Prefer RunE over Run so errors propagate cleanly and tests stay straightforward.


4. stdin, stdout, and stderr

The usual contract:

  • stdout — data meant for machines (pipelines)
  • stderr — logs and warnings for humans
  • stdin — piped or redirected input
import (
    "io"
    "os"
)

func copyOut(r io.Reader) {
    _, _ = io.Copy(os.Stdout, r)
}

func logErr(msg string) {
    _, _ = fmt.Fprintln(os.Stderr, msg)
}

For TTY detection (toggle colors), small helpers like golang.org/x/term or isatty-style packages help; disabling color in CI improves readability of logs.


5. Exit codes

Unix conventions:

Code Meaning
0 Success
1 General error
2 Misuse (bad arguments)

Cobra generally exits with 1 when RunE returns an error. For custom codes you can call os.Exit — use sparingly and keep business logic testable outside main.

Good practice: Keep core logic in pure functions; let a thin main / cmd layer map results to os.Exit. That way go test can validate behavior without real process exit codes.


6. Configuration: flags, env, files

A common precedence stack:

  1. Command-line flags (highest priority)
  2. Environment variables (MYCLI_API_KEY)
  3. User config under ~/.config/mycli/config.yaml

Viper fits the Cobra ecosystem, but small tools often need only os.Getenv and a one-time YAML/JSON read.
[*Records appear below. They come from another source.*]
-- pv_equiv track=rewrite | github.com/siddheshengineer/DSA-and-leetcode | StackAndQueue/LeetCode/lexicographically-minimum-string-after-removing-stars.py | clearStars
-- ===== SOURCE A (Python) =====
-- def clearStars(s: str) -> str:
--     char = [[] for _ in range(26)] # Character stack
--     arr = list(s)
--
--     for i, c in enumerate(arr):
--         if c != '*':
--             char[ord(c) - ord('a')].append(i)
--         else:
--             for j in range(26):
--                 if char[j]:          # Found the smallest no. before *
--                     arr[char[j].pop()] = '*' # Replace the last index of smallest char with *
--                     break
--
--     return ''.join(c for c in arr if c != '*')
-- ===== SOURCE B (Python) =====
-- def clearStars(s: str) -> str:
--     # One sorted priority queue of (char, -index) instead of 26 per-letter stacks:
--     # the head is always the smallest char with the largest index.
--     pq = []            # kept sorted ascending by (char, -index)
--     removed = set()    # indices dropped from the answer
--     for i, c in enumerate(s):
--         if c == '*':
--             removed.add(i)
--             if pq:
--                 _, ni = pq.pop(0)   # smallest char, latest occurrence
--                 removed.add(-ni)
--         else:
--             key = (c, -i)
--             lo, hi = 0, len(pq)     # binary search for the insertion point
--             while lo < hi:
--                 mid = (lo + hi) // 2
--                 if pq[mid] < key:
--                     lo = mid + 1
--                 else:
--                     hi = mid
--             pq.insert(lo, key)
--     return ''.join(c for i, c in enumerate(s) if i not in removed)
-- ===== Notes on version B (the rewrite author's own statement) =====
-- stated objective: alternative
-- what changed: A's 26 per-letter index stacks with a smallest-letter-first bucket scan at every '*' are replaced by a single sorted priority queue of (char, -index) tuples maintained by binary-search insertion, plus a removed-index set; the result is rebuilt by index instead of by in-place '*' overwriting.
-- outside the precondition, e.g. on clearStars('Ga*'): A returns 'G', B returns 'a'; on clearStars('A'): A raises IndexError, B returns 'A'
import Mathlib
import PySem
-- pv_equiv track=rewrite | github.com/IDAPluginProject/GhidraX | src/ghidra/core/address.py | bit_transitions
-- ===== SOURCE A (Python) =====
-- uintbmasks: list[int] = [
--     0x0,
--     0xFF,
--     0xFFFF,
--     0xFFFFFF,
--     0xFFFFFFFF,
--     0xFFFFFFFFFF,
--     0xFFFFFFFFFFFF,
--     0xFFFFFFFFFFFFFF,
--     0xFFFFFFFFFFFFFFFF,
-- ]
--
-- def calc_mask(size: int) -> int:
--     """Return a value appropriate for masking off the first *size* bytes."""
--     if size >= 8:
--         return uintbmasks[8]
--     return uintbmasks[size]
--
-- def bit_transitions(val: int, sz: int) -> int:
--     """Calculate the number of bit transitions in the sized value."""
--     mask = calc_mask(sz)
--     val &= mask
--     count = 0
--     prev_bit = val & 1
--     for i in range(1, sz * 8):
--         cur_bit = (val >> i) & 1
--         if cur_bit != prev_bit:
--             count += 1
--         prev_bit = cur_bit
--     return count
-- ===== SOURCE B (Python) =====
-- uintbmasks: list[int] = [
--     0x0,
--     0xFF,
--     0xFFFF,
--     0xFFFFFF,
--     0xFFFFFFFF,
--     0xFFFFFFFFFF,
--     0xFFFFFFFFFFFF,
--     0xFFFFFFFFFFFFFF,
--     0xFFFFFFFFFFFFFFFF,
-- ]
--
-- def bit_transitions(val: int, sz: int) -> int:
--     """Count bit transitions via XOR-with-shift and popcount instead of a bit loop."""
--     nbits = sz * 8 - 1          # number of adjacent-bit comparisons
--     if nbits <= 0:
--         return 0
--     v = val & uintbmasks[min(sz, 8)]
--     return ((v ^ (v >> 1)) & ((1 << nbits) - 1)).bit_count()
-- ===== Notes on version B (the rewrite author's own statement) =====
-- stated objective: faster
-- what changed: Replaces the per-bit loop (8*sz iterations comparing adjacent bits) with a closed-form bit trick: popcount of (v ^ (v>>1)) masked to the low sz*8-1 bits.
-- crash fix: For sz < -9 A raises IndexError (negative-index lookup in uintbmasks falls off the list) while B returns 0, the value A itself returns for every other non-positive sz. — e.g. on bit_transitions(3, -10): A raises IndexError, B returns 0
import Mathlib
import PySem

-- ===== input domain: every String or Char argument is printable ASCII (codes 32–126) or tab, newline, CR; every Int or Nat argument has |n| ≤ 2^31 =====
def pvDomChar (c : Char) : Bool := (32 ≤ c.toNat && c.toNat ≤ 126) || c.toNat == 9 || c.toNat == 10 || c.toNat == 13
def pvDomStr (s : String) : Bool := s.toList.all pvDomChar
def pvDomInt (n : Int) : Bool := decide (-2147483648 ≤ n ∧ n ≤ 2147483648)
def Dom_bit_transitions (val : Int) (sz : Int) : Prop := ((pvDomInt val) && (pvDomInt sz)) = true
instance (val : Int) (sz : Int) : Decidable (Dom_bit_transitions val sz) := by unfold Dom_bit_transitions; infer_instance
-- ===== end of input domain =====

-- B replaces A's 8*sz-step adjacent-bit loop by popcount of (v ^ (v>>1)) masked to the low
-- sz*8-1 bits (objective: faster, O(1) word operations instead of a loop over every bit).

-- ===== PORT A =====
def uintbmasks : List Int :=
  [0x0, 0xFF, 0xFFFF, 0xFFFFFF, 0xFFFFFFFF, 0xFFFFFFFFFF,
   0xFFFFFFFFFFFF, 0xFFFFFFFFFFFFFF, 0xFFFFFFFFFFFFFFFF]

def calc_mask (size : Int) : Int :=
  if size ≥ 8 then (PySem.List.pyGet? uintbmasks 8).getD 0
  else (PySem.List.pyGet? uintbmasks size).getD 0   -- none = IndexError, excluded by Pre_

def bit_transitions (val : Int) (sz : Int) : Int :=
  let mask := calc_mask sz
  let v := PySem.Int.band val mask
  -- state = (count, prev_bit); the shift amount i is ≥ 1 throughout the range, so i.toNat is exact
  let s := (PySem.List.pyRange 1 (sz * 8) 1).foldl
    (fun st i =>
      let cur := PySem.Int.band (v >>> i.toNat) 1
      (if cur ≠ st.2 then st.1 + 1 else st.1, cur))
    (0, PySem.Int.band v 1)
  s.1

-- ===== PORT B =====
def bit_transitions_alt (val : Int) (sz : Int) : Int :=
  let nbits := sz * 8 - 1
  if nbits ≤ 0 then 0
  else
    let v := PySem.Int.band val ((PySem.List.pyGet? uintbmasks (min sz 8)).getD 0)
    (PySem.Int.bitCount
      (PySem.Int.band (PySem.Int.bxor v (v >>> (1 : Nat))) ((1 <<< nbits.toNat) - 1)) : Int)

-- ===== PRECONDITION & SPEC =====
-- Pre_ excludes only sz < -9, where A raises IndexError (uintbmasks[sz] falls off the list;
-- -9 ≤ sz ≤ -1 wraps to a valid negative index and A returns 0 there).
def Pre_bit_transitions (val : Int) (sz : Int) : Prop := -9 ≤ sz
instance (val : Int) (sz : Int) : Decidable (Pre_bit_transitions val sz) := by
  unfold Pre_bit_transitions; infer_instance

def pvWitness_bit_transitions : Int × Int := (13, 2)

-- For sz < -9 A raises IndexError while B returns 0, the value A returns for every other non-positive sz.
def Raises_bit_transitions (val : Int) (sz : Int) : Prop := sz < -9
instance (val : Int) (sz : Int) : Decidable (Raises_bit_transitions val sz) := by
  unfold Raises_bit_transitions; infer_instance
def pvRaiseWitness_bit_transitions : Int × Int := (3, -10)
def pvRaiseWitnessOut_bit_transitions : Int := 0

def Spec_bit_transitions (val : Int) (sz : Int) (out : Int) : Prop := out = bit_transitions_alt val sz
instance (val : Int) (sz : Int) (out : Int) : Decidable (Spec_bit_transitions val sz out) := by
  unfold Spec_bit_transitions; infer_instance

-- ===== CLAIM (what is proved, stated in full; the proofs are below) =====
def Claim_equal_bit_transitions : Prop := ∀ (val : Int) (sz : Int), Dom_bit_transitions val sz → Pre_bit_transitions val sz → Spec_bit_transitions val sz (bit_transitions val sz)

def Claim_raises_bit_transitions : Prop := (∀ (val : Int) (sz : Int), Dom_bit_transitions val sz → Raises_bit_transitions val sz → ¬ Pre_bit_transitions val sz) ∧ (Dom_bit_transitions (pvRaiseWitness_bit_transitions.1) (pvRaiseWitness_bit_transitions.2) ∧ Raises_bit_transitions (pvRaiseWitness_bit_transitions.1) (pvRaiseWitness_bit_transitions.2) ∧ bit_transitions_alt (pvRaiseWitness_bit_transitions.1) (pvRaiseWitness_bit_transitions.2) = pvRaiseWitnessOut_bit_transitions)

-- ===== LEMMAS AND PROOFS =====

-- transitions among the low n+1 bits of v, recursing on the value
def trN (v : Nat) : Nat → Nat
  | 0 => 0
  | n + 1 => (if v % 2 ≠ v / 2 % 2 then 1 else 0) + trN (v / 2) n

lemma trN_succ_high (v : Nat) (n : Nat) :
    trN v (n + 1) = trN v n + (if (v >>> (n + 1)) % 2 ≠ (v >>> n) % 2 then 1 else 0) := by
  induction n generalizing v with
  | zero =>
      simp only [trN, Nat.shiftRight_succ, Nat.shiftRight_eq_div_pow]
      simp [ne_comm]
  | succ n ih =>
      show (if v % 2 ≠ v / 2 % 2 then 1 else 0) + trN (v / 2) (n + 1) = _
      rw [ih (v / 2)]
      have h1 : (v / 2) >>> (n + 1) = v >>> (n + 2) := by
        rw [Nat.shiftRight_eq_div_pow, Nat.shiftRight_eq_div_pow, Nat.div_div_eq_div_mul]
        congr 1; ring
      have h2 : (v / 2) >>> n = v >>> (n + 1) := by
        rw [Nat.shiftRight_eq_div_pow, Nat.shiftRight_eq_div_pow, Nat.div_div_eq_div_mul]
        congr 1; ring
      rw [h1, h2]
      show _ = (if v % 2 ≠ v / 2 % 2 then 1 else 0) + trN (v / 2) n + _
      simp only [show n + 1 + 1 = n + 2 from rfl]
      omega

lemma bitCount_natCast' (m : Nat) :
    PySem.Int.bitCount (m : Int) = m % 2 + PySem.Int.bitCount ((m / 2 : Nat) : Int) := by
  rcases Nat.eq_zero_or_pos m with h | h
  · subst h; simp [PySem.Int.bitCount_zero]
  · exact PySem.Int.bitCount_natCast (m := m) h

-- B's masked popcount computes trN
lemma popB (n : Nat) (v : Nat) :
    PySem.Int.bitCount ((((v ^^^ (v >>> 1)) % 2 ^ n : Nat) : Int)) = trN v n := by
  induction n generalizing v with
  | zero => simp [trN, Nat.mod_one, PySem.Int.bitCount_zero]
  | succ n ih =>
      set x := v ^^^ (v >>> 1) with hx
      rw [bitCount_natCast']
      have hmod : x % 2 ^ (n + 1) % 2 = x % 2 := Nat.mod_mod_of_dvd x ⟨2 ^ n, by ring⟩
      have hdiv : x % 2 ^ (n + 1) / 2 = x / 2 % 2 ^ n := by
        have := Nat.mod_mul_right_div_self x 2 (2 ^ n)
        rwa [show 2 * 2 ^ n = 2 ^ (n + 1) by ring] at this
      have hx2 : x / 2 = (v / 2) ^^^ ((v / 2) >>> 1) := by
        have hd : x >>> 1 = (v >>> 1) ^^^ ((v >>> 1) >>> 1) := Nat.shiftRight_xor_distrib
        have e1 : x >>> 1 = x / 2 := Nat.shiftRight_one x
        have e2 : v >>> 1 = v / 2 := Nat.shiftRight_one v
        rw [e1, e2] at hd; exact hd
      rw [hmod, hdiv, hx2, ih (v / 2)]
      have hxor : ∀ a b : Nat, (a ^^^ b) % 2 = a % 2 ^^^ b % 2 := by
        intro a b
        have := Nat.testBit_xor a b 0
        simp [Nat.testBit_zero] at this
        rcases Nat.mod_two_eq_zero_or_one a with h1 | h1 <;>
        rcases Nat.mod_two_eq_zero_or_one b with h2 | h2 <;>
        simp [h1, h2] at this ⊢ <;> omega
      have hb : x % 2 = if v % 2 ≠ v / 2 % 2 then 1 else 0 := by
        have e2 : v >>> 1 = v / 2 := Nat.shiftRight_one v
        rw [hx, hxor, e2]
        rcases Nat.mod_two_eq_zero_or_one v with h1 | h1 <;>
        rcases Nat.mod_two_eq_zero_or_one (v / 2) with h2 | h2 <;> simp [h1, h2]
      rw [hb]; rfl

-- casting helpers
lemma band_one_natCast (m : Nat) : PySem.Int.band (m : Int) 1 = ((m % 2 : Nat) : Int) := by
  have : (1 : Int) = ((1 : Nat) : Int) := rfl
  rw [this, PySem.Int.band_natCast, Nat.and_one_is_mod]

lemma shift_band_one (m k : Nat) :
    PySem.Int.band ((m : Int) >>> ((k : Nat) : Int)) 1 = (((m >>> k) % 2 : Nat) : Int) := by
  have h : ((m : Int) >>> ((k : Nat) : Int)) = ((m >>> k : Nat) : Int) := by
    simp [Int.shiftRight_eq]
  rw [h, band_one_natCast]

-- the loop invariant for A's fold
lemma loopA (vN : Nat) (n : Nat) :
    (PySem.List.pyRange 1 (1 + (n : Int)) 1).foldl
      (fun st i =>
        let cur := PySem.Int.band ((vN : Int) >>> i.toNat) 1
        (if cur ≠ st.2 then st.1 + 1 else st.1, cur))
      ((0 : Int), PySem.Int.band (vN : Int) 1)
    = (((trN vN n : Nat) : Int), (((vN >>> n) % 2 : Nat) : Int)) := by
  induction n with
  | zero =>
      rw [PySem.List.pyRange_one_eq_nil (by norm_num)]
      simp [trN, band_one_natCast]
  | succ n ih =>
      have hsp : (1 : Int) + ((n : Nat) + 1 : Nat) = (1 + (n : Int)) + 1 := by push_cast; ring
      rw [hsp, PySem.List.pyRange_one_succ_right (by omega), List.foldl_append, ih]
      simp only [List.foldl_cons, List.foldl_nil]
      have ht : (1 + (n : Int)).toNat = n + 1 := by omega
      rw [ht, shift_band_one]
      rw [trN_succ_high vN n]
      by_cases h : (vN >>> (n + 1)) % 2 = (vN >>> n) % 2
      · simp [h]
      · have h' : (((vN >>> (n + 1)) % 2 : Nat) : Int) ≠ (((vN >>> n) % 2 : Nat) : Int) := by
          exact_mod_cast h
        rw [if_pos h', if_pos h]
        refine Prod.ext ?_ rfl
        push_cast
        ring

lemma mask_nonneg (i : Int) : 0 ≤ (PySem.List.pyGet? uintbmasks i).getD 0 := by
  rcases h : PySem.List.pyGet? uintbmasks i with _ | x
  · simp
  · have hx := PySem.List.mem_of_pyGet?_eq_some (xs := uintbmasks) (i := i) h
    have hall : ∀ y ∈ uintbmasks, (0 : Int) ≤ y := by decide
    simpa using hall x hx

lemma calc_mask_eq_min (sz : Int) (h1 : 1 ≤ sz) :
    calc_mask sz = (PySem.List.pyGet? uintbmasks (min sz 8)).getD 0 := by
  unfold calc_mask
  by_cases h8 : sz ≥ 8
  · rw [if_pos h8, min_eq_right h8]
  · rw [if_neg h8, min_eq_left (by omega)]

-- ===== VERDICT (by name: the statement is the Claim_ definition above) =====
theorem bit_transitions_spec : Claim_equal_bit_transitions := by
  intro val sz _ hpre
  unfold Spec_bit_transitions
  by_cases hsz : sz ≤ 0
  · unfold bit_transitions bit_transitions_alt
    rw [PySem.List.pyRange_one_eq_nil (by omega : sz * 8 ≤ 1)]
    rw [if_pos (by omega : sz * 8 - 1 ≤ 0)]
    rfl
  · -- sz ≥ 1
    have h1 : 1 ≤ sz := by omega
    unfold bit_transitions bit_transitions_alt
    rw [if_neg (by omega : ¬ sz * 8 - 1 ≤ 0)]
    rw [calc_mask_eq_min sz h1]
    dsimp only
    set M : Int := (PySem.List.pyGet? uintbmasks (min sz 8)).getD 0 with hM
    have hMn : 0 ≤ M := mask_nonneg _
    have hvn : 0 ≤ PySem.Int.band val M := by
      rw [PySem.Int.band_comm]
      exact PySem.Int.band_nonneg_of_nonneg_left val hMn
    set vN : Nat := (PySem.Int.band val M).toNat with hvN
    have hv : PySem.Int.band val M = (vN : Int) := (Int.toNat_of_nonneg hvn).symm
    set N : Nat := (sz * 8 - 1).toNat with hNdef
    have hN : ((N : Nat) : Int) = sz * 8 - 1 := by omega
    rw [hv]
    -- A side
    have hrange : sz * 8 = 1 + ((N : Nat) : Int) := by omega
    rw [hrange, loopA vN N]
    -- B side
    have hs1 : ((vN : Int) >>> (1 : Nat)) = ((vN >>> 1 : Nat) : Int) := by simp
    rw [hs1, PySem.Int.bxor_natCast]
    have hmaskN : ((1 <<< N : Nat) : Int) - 1 = ((2 ^ N - 1 : Nat) : Int) := by
      have h2 : 1 ≤ 2 ^ N := Nat.one_le_two_pow
      rw [Nat.one_shiftLeft]
      push_cast [h2]
      ring
    rw [hmaskN, PySem.Int.band_natCast, Nat.and_two_pow_sub_one_eq_mod, popB N vN]

theorem bit_transitions_raises : Claim_raises_bit_transitions := by
  unfold Claim_raises_bit_transitions
  exact ⟨fun val sz _ h => by unfold Raises_bit_transitions at h; unfold Pre_bit_transitions; omega,
         by decide⟩

-- self-check: the raise witness really lies outside Pre_ (via bit_transitions_raises)
theorem pvRaiseWitness_outside_pre_ok :
    ¬ Pre_bit_transitions pvRaiseWitness_bit_transitions.1 pvRaiseWitness_bit_transitions.2 := by
  have h := bit_transitions_raises
  unfold Claim_raises_bit_transitions at h
  exact h.1 _ _ (by decide) (by decide)
-- pv_equiv track=rewrite | github.com/wsmriti20/NLP-Final-Project | source.py | ascii_diff
-- ===== SOURCE A (Python) =====
-- def ascii_diff(sentence1, sentence2):
--     diff = 0
--     words = sentence1.split(' ')
--     for word in words:
--         for c in word:
--             diff += ord(c)
--     words = sentence2.split(' ')
--     for word in words:
--         for c in word:
--             diff -= ord(c)
--     return diff
-- ===== SOURCE B (Python) =====
-- def ascii_diff(sentence1, sentence2):
--     def f(s):
--         return sum(map(ord, s)) - 32 * s.count(' ')
--     return f(sentence1) - f(sentence2)
-- ===== Notes on version B (the rewrite author's own statement) =====
-- stated objective: simpler
-- what changed: B sums the ASCII codes of the whole string in one pass and corrects by 32 per space found with str.count, instead of splitting on ' ' and accumulating over a nested word/character loop.
import Mathlib
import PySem

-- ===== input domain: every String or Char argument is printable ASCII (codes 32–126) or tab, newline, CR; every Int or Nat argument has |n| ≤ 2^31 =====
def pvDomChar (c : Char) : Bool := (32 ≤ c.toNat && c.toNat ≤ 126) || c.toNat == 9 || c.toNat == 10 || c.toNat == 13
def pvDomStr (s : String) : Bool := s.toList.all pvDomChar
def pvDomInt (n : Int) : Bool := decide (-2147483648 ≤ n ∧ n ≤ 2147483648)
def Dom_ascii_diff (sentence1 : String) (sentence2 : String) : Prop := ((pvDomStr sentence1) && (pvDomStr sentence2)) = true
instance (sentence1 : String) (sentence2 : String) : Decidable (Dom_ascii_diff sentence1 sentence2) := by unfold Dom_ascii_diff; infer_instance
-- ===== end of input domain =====

-- B sums all ASCII codes in one pass and subtracts 32 per space (str.count), instead of A's split-on-space nested loops: simpler decomposition, same O(n) cost.

-- ===== PORT A =====
-- s.split(' ') is PySem.Str.split?; the separator " " is nonempty so it is always `some`
-- (the `.getD []` is only a totality guard).
def ascii_diff (sentence1 : String) (sentence2 : String) : Int :=
  let diff : Int := 0
  let words := (PySem.Str.split? sentence1 " ").getD []
  let diff := words.foldl (fun d w => w.toList.foldl (fun d c => d + (c.toNat : Int)) d) diff
  let words := (PySem.Str.split? sentence2 " ").getD []
  let diff := words.foldl (fun d w => w.toList.foldl (fun d c => d - (c.toNat : Int)) d) diff
  diff

-- ===== PORT B =====
-- f(s) = sum(map(ord, s)) - 32 * s.count(' ')
def pvF (s : String) : Int :=
  (s.toList.map (fun c => (c.toNat : Int))).sum - 32 * (PySem.Str.count s " " : Int)

def ascii_diff_alt (sentence1 : String) (sentence2 : String) : Int :=
  pvF sentence1 - pvF sentence2

-- ===== PRECONDITION & SPEC =====
def Spec_ascii_diff (sentence1 : String) (sentence2 : String) (out : Int) : Prop := out = ascii_diff_alt sentence1 sentence2
instance (sentence1 : String) (sentence2 : String) (out : Int) : Decidable (Spec_ascii_diff sentence1 sentence2 out) := by unfold Spec_ascii_diff; infer_instance

-- ===== CLAIM (what is proved, stated in full; the proofs are below) =====
def Claim_equal_ascii_diff : Prop := ∀ (sentence1 : String) (sentence2 : String), Dom_ascii_diff sentence1 sentence2 → Spec_ascii_diff sentence1 sentence2 (ascii_diff sentence1 sentence2)

-- ===== LEMMAS AND PROOFS =====

-- sum of ASCII codes of a character list
def pvChSum (l : List Char) : Int := (l.map (fun c => (c.toNat : Int))).sum

-- A's inner character loop adds the character sum
theorem pv_foldl_add_chars (l : List Char) (d : Int) :
    l.foldl (fun d c => d + (c.toNat : Int)) d = d + pvChSum l := by
  induction l generalizing d with
  | nil => simp [pvChSum]
  | cons c t ih => simp only [List.foldl_cons]; rw [ih]; simp [pvChSum]; ring

theorem pv_foldl_sub_chars (l : List Char) (d : Int) :
    l.foldl (fun d c => d - (c.toNat : Int)) d = d - pvChSum l := by
  induction l generalizing d with
  | nil => simp [pvChSum]
  | cons c t ih => simp only [List.foldl_cons]; rw [ih]; simp [pvChSum]; ring

-- A's outer word loop adds/subtracts the sum over the flattened word list
theorem pv_foldl_add_words (ws : List String) (d : Int) :
    ws.foldl (fun d w => w.toList.foldl (fun d c => d + (c.toNat : Int)) d) d
      = d + pvChSum (ws.map String.toList).flatten := by
  induction ws generalizing d with
  | nil => simp [pvChSum]
  | cons w t ih => simp only [List.foldl_cons]; rw [pv_foldl_add_chars, ih]; simp [pvChSum]; ring

theorem pv_foldl_sub_words (ws : List String) (d : Int) :
    ws.foldl (fun d w => w.toList.foldl (fun d c => d - (c.toNat : Int)) d) d
      = d - pvChSum (ws.map String.toList).flatten := by
  induction ws generalizing d with
  | nil => simp [pvChSum]
  | cons w t ih => simp only [List.foldl_cons]; rw [pv_foldl_sub_chars, ih]; simp [pvChSum]; ring

-- splitting on a single space and flattening = removing the spaces
theorem pv_splitOn_go_space (fuel : Nat) (l cur : List Char) (acc : List (List Char)) (h : l.length < fuel) :
    (PySem.Chars.splitOn.go [' '] fuel l cur acc).flatten
      = acc.reverse.flatten ++ cur.reverse ++ l.filter (fun c => !(c == ' ')) := by
  induction fuel generalizing l cur acc with
  | zero => omega
  | succ fuel ih =>
    cases l with
    | nil => simp [PySem.Chars.splitOn.go]
    | cons c t =>
      by_cases hc : c = ' '
      · subst hc
        have hp : List.isPrefixOf [' '] (' ' :: t) = true := by simp [List.isPrefixOf]
        simp only [PySem.Chars.splitOn.go, hp, if_pos]
        rw [ih _ _ _ (by simpa using Nat.lt_of_succ_lt_succ h)]
        simp
      · have hp : List.isPrefixOf [' '] (c :: t) = false := by
          simp [List.isPrefixOf]
          exact fun h' => hc h'.symm
        simp only [PySem.Chars.splitOn.go, hp, Bool.false_eq_true, if_false]
        rw [ih _ _ _ (by simpa using Nat.lt_of_succ_lt_succ h)]
        simp [hc]

theorem pv_flatten_splitOn (l : List Char) :
    (PySem.Chars.splitOn l [' ']).flatten = l.filter (fun c => !(c == ' ')) := by
  unfold PySem.Chars.splitOn
  rw [pv_splitOn_go_space _ _ _ _ (by omega)]
  simp

-- counting the single-character substring " " = List.count ' '
theorem pv_count_go_space (fuel : Nat) (l : List Char) (acc : Nat) (h : l.length ≤ fuel) :
    PySem.Chars.count.go [' '] fuel l acc = acc + l.count ' ' := by
  induction fuel generalizing l acc with
  | zero => cases l with
    | nil => simp [PySem.Chars.count.go]
    | cons c t => simp at h
  | succ fuel ih =>
    cases l with
    | nil => simp [PySem.Chars.count.go]
    | cons c t =>
      by_cases hc : c = ' '
      · subst hc
        have hp : List.isPrefixOf [' '] (' ' :: t) = true := by simp [List.isPrefixOf]
        simp only [PySem.Chars.count.go, hp, if_pos]
        rw [ih _ _ (by simpa using Nat.le_of_succ_le_succ h)]
        simp
        omega
      · have hp : List.isPrefixOf [' '] (c :: t) = false := by
          simp [List.isPrefixOf]
          exact fun h' => hc h'.symm
        simp only [PySem.Chars.count.go, hp, Bool.false_eq_true, if_false]
        rw [ih _ _ (by simpa using Nat.le_of_succ_le_succ h)]
        simp [hc]

theorem pv_count_space (l : List Char) :
    PySem.Chars.count l [' '] = l.count ' ' := by
  unfold PySem.Chars.count
  simp [pv_count_go_space l.length l 0 le_rfl]

-- the total-then-correct identity: full sum = filtered sum + 32 per space
theorem pv_chsum_filter (l : List Char) :
    pvChSum (l.filter (fun c => !(c == ' '))) = pvChSum l - 32 * (l.count ' ' : Int) := by
  induction l with
  | nil => simp [pvChSum]
  | cons c t ih =>
    by_cases hc : c = ' '
    · subst hc
      simp [pvChSum] at *
      rw [ih]
      ring_nf
    · simp [pvChSum, hc] at *
      rw [ih]
      ring

theorem pv_side (s : String) :
    pvChSum ((PySem.Chars.splitOn s.toList [' ']).flatten) = pvF s := by
  rw [pv_flatten_splitOn, pv_chsum_filter, pvF]
  have : PySem.Str.count s " " = s.toList.count ' ' := by
    unfold PySem.Str.count
    have : (" " : String).toList = [' '] := by decide
    rw [this, pv_count_space]
  rw [this]
  rfl

theorem pv_words_eq (s : String) :
    ((PySem.Str.split? s " ").getD []).map String.toList = PySem.Chars.splitOn s.toList [' '] := by
  unfold PySem.Str.split? PySem.Chars.split?
  have h : (" " : String).toList = [' '] := by decide
  rw [h]
  simp [PySem.Chars.splitOn, Function.comp_def, String.toList_ofList]

-- ===== VERDICT (by name: the statement is the Claim_ definition above) =====
theorem ascii_diff_spec : Claim_equal_ascii_diff := by
  intro s1 s2 _
  unfold Spec_ascii_diff ascii_diff ascii_diff_alt
  simp only [pv_foldl_add_words, pv_foldl_sub_words]
  rw [pv_words_eq, pv_words_eq, pv_side, pv_side]
  ring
Match dependency weight to project size.


7. Cross-compilation

Go can build for many targets from one machine:

GOOS=linux GOARCH=amd64 go build -o mycli-linux-amd64 .
GOOS=darwin GOARCH=arm64 go build -o mycli-darwin-arm64 .
GOOS=windows GOARCH=amd64 go build -o mycli-windows-amd64.exe .

CI pipelines commonly run these commands to publish artifacts.


8. Testing strategy

  • Unit tests: avoid binding logic to global os.Args state.
  • Integration: running the built binary via exec.Command is heavier but useful for critical paths.
  • Golden files: snapshot stdout against checked-in expected output.

Injecting io.Writer instead of calling fmt.Printf directly — e.g. Run(out io.Writer, args []string) error — dramatically improves testability.


9. Releases: GoReleaser

GoReleaser can produce multi-platform binaries, checksums, and sometimes package-manager recipes when you push a Git tag. It saves a lot of time for open-source CLIs.

Even without it, go install github.com/user/mycli@latest lets users install from your module path (Go 1.17+).


10. UX tips

  • Help text: fill Short and Long; show example invocations.
  • Version: inject with ldflags (-X main.version=...) from CI or git.
  • Color: pretty in terminals; messy in log files — gate on TTY.
  • Progress: for long jobs, use stderr for progress so stdout stays machine-clean.

Checklist

  • Clear separation of stdout vs stderr?
  • Errors return actionable messages?
  • Exit codes documented for automation?
  • -h / --help actually helpful?
  • Cross-build integrated into CI?

Building CLIs in Go gives you a fast path from prototype to long-lived internal tools. Start with flag, graduate to Cobra when complexity grows, and automate distribution early.

The command line is your UI — keep it short, clear, and predictable.